*** WORKING DATA Section Begins ***
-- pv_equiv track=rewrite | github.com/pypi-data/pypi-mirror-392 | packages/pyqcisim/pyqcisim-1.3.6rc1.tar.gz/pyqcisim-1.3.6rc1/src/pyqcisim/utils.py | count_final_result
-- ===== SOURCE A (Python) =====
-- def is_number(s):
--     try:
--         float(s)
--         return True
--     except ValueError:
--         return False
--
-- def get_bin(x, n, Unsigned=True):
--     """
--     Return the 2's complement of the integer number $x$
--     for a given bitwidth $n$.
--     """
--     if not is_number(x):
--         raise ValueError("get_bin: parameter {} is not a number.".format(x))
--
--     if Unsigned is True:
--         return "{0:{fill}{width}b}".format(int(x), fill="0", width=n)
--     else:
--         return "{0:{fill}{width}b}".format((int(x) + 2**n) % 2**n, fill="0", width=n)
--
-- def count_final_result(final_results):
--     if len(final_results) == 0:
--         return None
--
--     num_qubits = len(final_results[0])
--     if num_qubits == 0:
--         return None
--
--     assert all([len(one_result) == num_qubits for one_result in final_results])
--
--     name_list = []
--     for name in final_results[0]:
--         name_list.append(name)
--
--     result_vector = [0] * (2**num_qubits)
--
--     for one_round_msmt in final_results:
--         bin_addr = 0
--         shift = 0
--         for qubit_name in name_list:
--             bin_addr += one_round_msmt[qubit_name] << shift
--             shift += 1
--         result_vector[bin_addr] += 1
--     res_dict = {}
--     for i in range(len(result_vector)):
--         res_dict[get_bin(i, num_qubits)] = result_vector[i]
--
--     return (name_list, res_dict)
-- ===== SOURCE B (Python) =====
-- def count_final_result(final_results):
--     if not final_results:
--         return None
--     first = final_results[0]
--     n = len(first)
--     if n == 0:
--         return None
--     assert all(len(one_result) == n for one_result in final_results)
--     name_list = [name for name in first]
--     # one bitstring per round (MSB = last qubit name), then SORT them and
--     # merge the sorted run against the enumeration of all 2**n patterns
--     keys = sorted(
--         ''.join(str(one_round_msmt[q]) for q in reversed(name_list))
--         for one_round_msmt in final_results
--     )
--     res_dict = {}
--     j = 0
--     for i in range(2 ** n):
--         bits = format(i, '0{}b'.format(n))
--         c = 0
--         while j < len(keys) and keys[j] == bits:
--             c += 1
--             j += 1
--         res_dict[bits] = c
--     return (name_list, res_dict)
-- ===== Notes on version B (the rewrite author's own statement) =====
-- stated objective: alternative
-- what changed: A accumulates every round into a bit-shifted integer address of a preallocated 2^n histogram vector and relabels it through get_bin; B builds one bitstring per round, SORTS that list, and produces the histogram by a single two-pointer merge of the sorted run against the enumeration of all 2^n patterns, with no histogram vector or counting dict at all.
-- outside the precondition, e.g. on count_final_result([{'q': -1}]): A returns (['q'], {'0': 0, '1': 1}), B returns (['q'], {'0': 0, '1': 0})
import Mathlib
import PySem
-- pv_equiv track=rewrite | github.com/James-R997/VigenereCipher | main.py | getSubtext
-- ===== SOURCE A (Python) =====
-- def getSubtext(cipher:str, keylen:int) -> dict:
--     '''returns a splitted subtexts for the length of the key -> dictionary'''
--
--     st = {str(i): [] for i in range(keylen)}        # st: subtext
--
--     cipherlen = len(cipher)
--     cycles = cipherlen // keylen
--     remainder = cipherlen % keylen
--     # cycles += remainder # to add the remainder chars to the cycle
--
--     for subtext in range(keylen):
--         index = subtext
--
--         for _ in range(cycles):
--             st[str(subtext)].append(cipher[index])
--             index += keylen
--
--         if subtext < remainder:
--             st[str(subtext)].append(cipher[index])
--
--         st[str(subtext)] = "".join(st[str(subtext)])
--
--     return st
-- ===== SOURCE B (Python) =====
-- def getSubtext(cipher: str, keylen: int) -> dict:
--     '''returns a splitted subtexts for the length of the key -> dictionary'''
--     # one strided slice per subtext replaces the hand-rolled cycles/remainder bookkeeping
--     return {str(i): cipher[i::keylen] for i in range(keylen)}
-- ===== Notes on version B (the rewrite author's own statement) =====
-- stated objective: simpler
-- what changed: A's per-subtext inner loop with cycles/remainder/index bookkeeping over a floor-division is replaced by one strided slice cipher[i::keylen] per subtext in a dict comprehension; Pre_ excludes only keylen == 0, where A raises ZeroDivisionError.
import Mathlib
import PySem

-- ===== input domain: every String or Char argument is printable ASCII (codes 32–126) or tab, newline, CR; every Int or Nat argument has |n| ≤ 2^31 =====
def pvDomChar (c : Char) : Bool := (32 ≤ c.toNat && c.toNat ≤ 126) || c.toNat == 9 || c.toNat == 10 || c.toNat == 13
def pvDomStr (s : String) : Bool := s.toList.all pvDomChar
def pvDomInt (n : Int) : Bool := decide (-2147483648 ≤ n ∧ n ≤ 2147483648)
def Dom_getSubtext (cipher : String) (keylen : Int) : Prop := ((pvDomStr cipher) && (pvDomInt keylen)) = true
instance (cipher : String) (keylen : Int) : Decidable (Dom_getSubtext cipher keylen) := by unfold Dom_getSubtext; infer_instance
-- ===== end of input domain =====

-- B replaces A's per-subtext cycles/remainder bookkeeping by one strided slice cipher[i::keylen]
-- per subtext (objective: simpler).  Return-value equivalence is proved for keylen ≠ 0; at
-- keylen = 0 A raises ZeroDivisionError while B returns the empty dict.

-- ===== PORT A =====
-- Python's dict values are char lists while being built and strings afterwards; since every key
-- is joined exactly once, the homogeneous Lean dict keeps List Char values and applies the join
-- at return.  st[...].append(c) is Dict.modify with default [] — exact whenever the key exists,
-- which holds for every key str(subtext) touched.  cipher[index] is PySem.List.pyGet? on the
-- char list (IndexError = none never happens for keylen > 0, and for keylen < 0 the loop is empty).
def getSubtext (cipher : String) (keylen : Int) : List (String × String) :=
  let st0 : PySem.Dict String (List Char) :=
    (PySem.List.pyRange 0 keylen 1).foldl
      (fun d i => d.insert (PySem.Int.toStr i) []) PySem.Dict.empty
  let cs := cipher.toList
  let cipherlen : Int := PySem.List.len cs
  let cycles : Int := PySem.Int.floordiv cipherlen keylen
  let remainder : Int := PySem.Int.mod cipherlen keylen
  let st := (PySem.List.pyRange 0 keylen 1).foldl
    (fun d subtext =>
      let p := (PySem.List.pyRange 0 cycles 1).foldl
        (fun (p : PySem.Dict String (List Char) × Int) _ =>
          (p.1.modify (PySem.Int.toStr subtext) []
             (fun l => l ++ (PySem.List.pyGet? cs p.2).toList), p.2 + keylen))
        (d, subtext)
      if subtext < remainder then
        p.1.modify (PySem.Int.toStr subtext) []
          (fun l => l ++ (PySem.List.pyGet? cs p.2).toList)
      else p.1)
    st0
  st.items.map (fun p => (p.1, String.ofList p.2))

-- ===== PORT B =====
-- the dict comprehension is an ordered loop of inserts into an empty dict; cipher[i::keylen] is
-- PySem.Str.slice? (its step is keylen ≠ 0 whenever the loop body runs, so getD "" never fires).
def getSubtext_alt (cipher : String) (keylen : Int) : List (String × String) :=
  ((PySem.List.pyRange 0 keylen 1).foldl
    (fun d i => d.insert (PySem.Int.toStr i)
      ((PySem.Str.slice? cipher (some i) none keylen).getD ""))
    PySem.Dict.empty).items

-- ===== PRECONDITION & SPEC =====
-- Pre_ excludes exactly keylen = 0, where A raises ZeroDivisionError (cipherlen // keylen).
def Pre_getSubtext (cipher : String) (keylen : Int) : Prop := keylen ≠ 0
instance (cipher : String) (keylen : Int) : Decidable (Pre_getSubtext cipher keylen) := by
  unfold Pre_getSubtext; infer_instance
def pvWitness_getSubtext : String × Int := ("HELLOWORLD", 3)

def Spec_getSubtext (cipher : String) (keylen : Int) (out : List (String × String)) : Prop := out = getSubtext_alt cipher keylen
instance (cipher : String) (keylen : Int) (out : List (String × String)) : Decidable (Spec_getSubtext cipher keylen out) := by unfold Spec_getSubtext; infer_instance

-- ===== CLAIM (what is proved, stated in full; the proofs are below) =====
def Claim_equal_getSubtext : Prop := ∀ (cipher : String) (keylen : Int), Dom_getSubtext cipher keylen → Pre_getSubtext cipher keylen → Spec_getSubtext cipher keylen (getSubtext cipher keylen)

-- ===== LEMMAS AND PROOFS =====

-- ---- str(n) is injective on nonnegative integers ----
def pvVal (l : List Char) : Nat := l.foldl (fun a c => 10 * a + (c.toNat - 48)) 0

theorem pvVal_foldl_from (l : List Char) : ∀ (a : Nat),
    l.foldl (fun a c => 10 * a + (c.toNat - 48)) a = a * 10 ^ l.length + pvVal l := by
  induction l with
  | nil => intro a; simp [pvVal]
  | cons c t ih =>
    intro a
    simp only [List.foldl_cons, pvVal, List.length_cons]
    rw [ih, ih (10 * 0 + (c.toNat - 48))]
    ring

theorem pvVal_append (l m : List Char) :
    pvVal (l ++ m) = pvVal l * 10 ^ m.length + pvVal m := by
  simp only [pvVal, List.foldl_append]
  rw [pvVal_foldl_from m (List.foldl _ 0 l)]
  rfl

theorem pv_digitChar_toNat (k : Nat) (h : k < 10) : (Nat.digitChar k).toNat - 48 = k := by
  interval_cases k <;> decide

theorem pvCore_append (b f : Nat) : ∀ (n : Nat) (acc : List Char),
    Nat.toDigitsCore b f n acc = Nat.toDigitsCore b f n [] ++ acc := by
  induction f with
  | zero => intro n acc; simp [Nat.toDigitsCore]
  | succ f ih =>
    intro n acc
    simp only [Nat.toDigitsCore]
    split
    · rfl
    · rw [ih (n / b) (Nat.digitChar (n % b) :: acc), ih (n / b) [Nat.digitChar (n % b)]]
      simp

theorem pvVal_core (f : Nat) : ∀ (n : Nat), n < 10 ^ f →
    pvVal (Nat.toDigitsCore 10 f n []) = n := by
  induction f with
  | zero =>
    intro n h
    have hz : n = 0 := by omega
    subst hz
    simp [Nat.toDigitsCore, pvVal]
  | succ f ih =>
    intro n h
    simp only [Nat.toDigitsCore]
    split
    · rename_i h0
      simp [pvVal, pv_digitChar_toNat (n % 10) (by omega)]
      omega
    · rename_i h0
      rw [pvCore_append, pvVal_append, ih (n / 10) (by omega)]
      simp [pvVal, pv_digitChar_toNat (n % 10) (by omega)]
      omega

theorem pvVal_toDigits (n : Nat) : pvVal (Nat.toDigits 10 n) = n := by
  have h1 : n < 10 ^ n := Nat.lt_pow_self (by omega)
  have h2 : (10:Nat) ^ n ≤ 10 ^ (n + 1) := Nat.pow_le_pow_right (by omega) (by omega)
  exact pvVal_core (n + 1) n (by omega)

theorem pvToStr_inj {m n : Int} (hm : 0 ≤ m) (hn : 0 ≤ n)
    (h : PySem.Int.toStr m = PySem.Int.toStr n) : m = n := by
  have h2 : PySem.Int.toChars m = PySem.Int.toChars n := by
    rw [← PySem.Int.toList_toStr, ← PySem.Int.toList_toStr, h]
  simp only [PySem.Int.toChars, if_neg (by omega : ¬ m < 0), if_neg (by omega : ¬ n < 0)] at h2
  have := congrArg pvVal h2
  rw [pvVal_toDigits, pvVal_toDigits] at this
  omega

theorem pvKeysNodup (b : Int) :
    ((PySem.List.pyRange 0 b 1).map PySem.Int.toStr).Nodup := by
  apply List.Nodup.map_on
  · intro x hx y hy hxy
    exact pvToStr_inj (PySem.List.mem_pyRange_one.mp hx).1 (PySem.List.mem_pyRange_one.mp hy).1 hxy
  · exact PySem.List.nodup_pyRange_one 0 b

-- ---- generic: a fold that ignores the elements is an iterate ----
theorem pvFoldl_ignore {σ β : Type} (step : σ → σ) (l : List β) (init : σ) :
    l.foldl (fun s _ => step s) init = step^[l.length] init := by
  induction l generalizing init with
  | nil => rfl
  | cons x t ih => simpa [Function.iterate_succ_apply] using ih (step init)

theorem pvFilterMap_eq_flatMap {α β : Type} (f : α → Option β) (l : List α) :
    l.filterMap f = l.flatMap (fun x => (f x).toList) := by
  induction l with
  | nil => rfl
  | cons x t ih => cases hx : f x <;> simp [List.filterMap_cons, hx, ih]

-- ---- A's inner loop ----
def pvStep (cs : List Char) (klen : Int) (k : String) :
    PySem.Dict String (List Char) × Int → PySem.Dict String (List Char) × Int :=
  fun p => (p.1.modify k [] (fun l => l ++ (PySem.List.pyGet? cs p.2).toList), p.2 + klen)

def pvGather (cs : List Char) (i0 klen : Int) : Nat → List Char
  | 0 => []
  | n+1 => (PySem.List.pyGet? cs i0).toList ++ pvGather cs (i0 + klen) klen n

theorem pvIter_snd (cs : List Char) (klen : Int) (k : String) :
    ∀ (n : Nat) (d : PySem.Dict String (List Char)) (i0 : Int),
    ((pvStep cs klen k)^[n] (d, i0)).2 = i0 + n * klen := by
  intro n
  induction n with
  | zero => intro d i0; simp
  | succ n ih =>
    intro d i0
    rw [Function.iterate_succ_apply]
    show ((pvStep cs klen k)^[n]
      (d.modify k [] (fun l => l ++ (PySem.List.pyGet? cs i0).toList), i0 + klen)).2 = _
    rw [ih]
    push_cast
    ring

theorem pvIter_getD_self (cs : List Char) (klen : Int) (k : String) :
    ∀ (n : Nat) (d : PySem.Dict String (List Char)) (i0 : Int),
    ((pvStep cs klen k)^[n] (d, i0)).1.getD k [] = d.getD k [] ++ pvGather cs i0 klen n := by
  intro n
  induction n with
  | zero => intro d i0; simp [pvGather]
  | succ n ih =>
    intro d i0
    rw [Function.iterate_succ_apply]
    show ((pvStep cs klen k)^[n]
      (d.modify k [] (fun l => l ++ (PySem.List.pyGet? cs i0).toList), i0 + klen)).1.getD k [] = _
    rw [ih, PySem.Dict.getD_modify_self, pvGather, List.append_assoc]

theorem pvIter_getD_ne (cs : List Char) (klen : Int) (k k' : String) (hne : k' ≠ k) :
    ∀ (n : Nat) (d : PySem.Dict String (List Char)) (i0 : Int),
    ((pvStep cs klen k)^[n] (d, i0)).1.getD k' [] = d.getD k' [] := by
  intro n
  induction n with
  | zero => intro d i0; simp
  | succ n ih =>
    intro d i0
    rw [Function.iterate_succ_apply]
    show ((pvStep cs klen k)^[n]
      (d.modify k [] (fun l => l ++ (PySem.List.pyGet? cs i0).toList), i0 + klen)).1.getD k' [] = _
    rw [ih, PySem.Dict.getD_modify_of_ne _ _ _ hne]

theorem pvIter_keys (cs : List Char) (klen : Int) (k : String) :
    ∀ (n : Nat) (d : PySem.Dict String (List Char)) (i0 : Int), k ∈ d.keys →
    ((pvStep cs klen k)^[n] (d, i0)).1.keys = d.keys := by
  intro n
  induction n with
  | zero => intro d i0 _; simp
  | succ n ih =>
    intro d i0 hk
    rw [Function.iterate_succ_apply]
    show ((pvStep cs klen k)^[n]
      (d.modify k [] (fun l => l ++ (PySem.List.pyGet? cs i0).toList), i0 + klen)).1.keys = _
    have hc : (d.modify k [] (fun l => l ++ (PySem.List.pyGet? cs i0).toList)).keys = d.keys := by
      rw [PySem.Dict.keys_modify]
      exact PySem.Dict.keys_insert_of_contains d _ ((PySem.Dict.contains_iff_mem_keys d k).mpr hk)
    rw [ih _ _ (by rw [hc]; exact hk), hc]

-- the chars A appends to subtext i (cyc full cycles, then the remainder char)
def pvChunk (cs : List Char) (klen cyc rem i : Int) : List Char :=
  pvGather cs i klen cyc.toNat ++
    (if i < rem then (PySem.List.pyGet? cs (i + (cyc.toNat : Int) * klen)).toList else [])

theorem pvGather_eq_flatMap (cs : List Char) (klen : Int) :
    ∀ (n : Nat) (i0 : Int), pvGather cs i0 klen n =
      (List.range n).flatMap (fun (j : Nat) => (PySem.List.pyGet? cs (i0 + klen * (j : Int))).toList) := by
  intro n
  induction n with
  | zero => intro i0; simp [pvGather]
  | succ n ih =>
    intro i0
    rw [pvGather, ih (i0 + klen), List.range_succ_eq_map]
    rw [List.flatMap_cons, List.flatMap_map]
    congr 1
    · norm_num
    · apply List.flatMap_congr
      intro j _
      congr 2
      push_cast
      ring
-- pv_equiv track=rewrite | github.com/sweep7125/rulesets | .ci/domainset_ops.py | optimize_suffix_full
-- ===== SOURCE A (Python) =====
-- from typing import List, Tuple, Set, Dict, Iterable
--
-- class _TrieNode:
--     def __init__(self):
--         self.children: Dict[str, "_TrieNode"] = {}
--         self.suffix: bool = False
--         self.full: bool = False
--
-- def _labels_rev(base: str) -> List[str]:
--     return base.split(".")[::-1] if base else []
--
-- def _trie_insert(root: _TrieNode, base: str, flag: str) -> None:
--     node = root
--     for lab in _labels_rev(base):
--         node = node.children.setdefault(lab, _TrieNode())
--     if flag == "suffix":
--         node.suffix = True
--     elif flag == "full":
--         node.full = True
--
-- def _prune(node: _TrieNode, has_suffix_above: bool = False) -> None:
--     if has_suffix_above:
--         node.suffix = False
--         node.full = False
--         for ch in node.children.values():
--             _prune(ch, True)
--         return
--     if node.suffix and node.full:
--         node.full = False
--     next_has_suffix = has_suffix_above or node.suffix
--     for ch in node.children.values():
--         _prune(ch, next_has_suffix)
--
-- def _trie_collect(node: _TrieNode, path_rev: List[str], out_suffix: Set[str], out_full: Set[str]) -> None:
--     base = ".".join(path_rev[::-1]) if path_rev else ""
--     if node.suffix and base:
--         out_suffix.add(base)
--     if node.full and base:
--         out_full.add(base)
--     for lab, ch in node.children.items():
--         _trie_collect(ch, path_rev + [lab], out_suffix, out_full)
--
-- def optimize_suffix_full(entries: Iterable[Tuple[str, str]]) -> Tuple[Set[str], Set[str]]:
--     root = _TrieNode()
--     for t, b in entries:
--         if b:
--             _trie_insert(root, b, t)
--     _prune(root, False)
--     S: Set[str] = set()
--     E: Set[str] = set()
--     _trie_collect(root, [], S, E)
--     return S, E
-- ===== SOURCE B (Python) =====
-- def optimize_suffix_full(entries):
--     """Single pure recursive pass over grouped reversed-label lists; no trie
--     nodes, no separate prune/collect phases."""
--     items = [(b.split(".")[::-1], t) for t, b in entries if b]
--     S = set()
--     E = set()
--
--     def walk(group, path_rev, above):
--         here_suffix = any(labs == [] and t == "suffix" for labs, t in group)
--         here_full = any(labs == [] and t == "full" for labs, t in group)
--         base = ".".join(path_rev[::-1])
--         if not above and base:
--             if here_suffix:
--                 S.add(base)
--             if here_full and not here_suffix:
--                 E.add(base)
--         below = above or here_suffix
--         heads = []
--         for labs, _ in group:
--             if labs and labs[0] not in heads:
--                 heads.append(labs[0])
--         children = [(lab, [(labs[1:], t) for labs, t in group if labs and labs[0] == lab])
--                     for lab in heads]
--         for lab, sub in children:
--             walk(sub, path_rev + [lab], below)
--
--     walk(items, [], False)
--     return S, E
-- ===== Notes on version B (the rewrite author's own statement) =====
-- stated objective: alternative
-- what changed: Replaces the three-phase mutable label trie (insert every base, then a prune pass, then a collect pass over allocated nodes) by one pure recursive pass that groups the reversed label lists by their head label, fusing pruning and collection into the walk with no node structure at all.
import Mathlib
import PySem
*** WORKING DATA Section Ends ***
— REQUIRED WORK —
Go through the listing above and pull out each line containing the word "patterns".

— EXERCISE RESULT —
--     # merge the sorted run against the enumeration of all 2**n patterns
-- what changed: A accumulates every round into a bit-shifted integer address of a preallocated 2^n histogram vector and relabels it through get_bin; B builds one bitstring per round, SORTS that list, and produces the histogram by a single two-pointer merge of the sorted run against the enumeration of all 2^n patterns, with no histogram vector or counting dict at all.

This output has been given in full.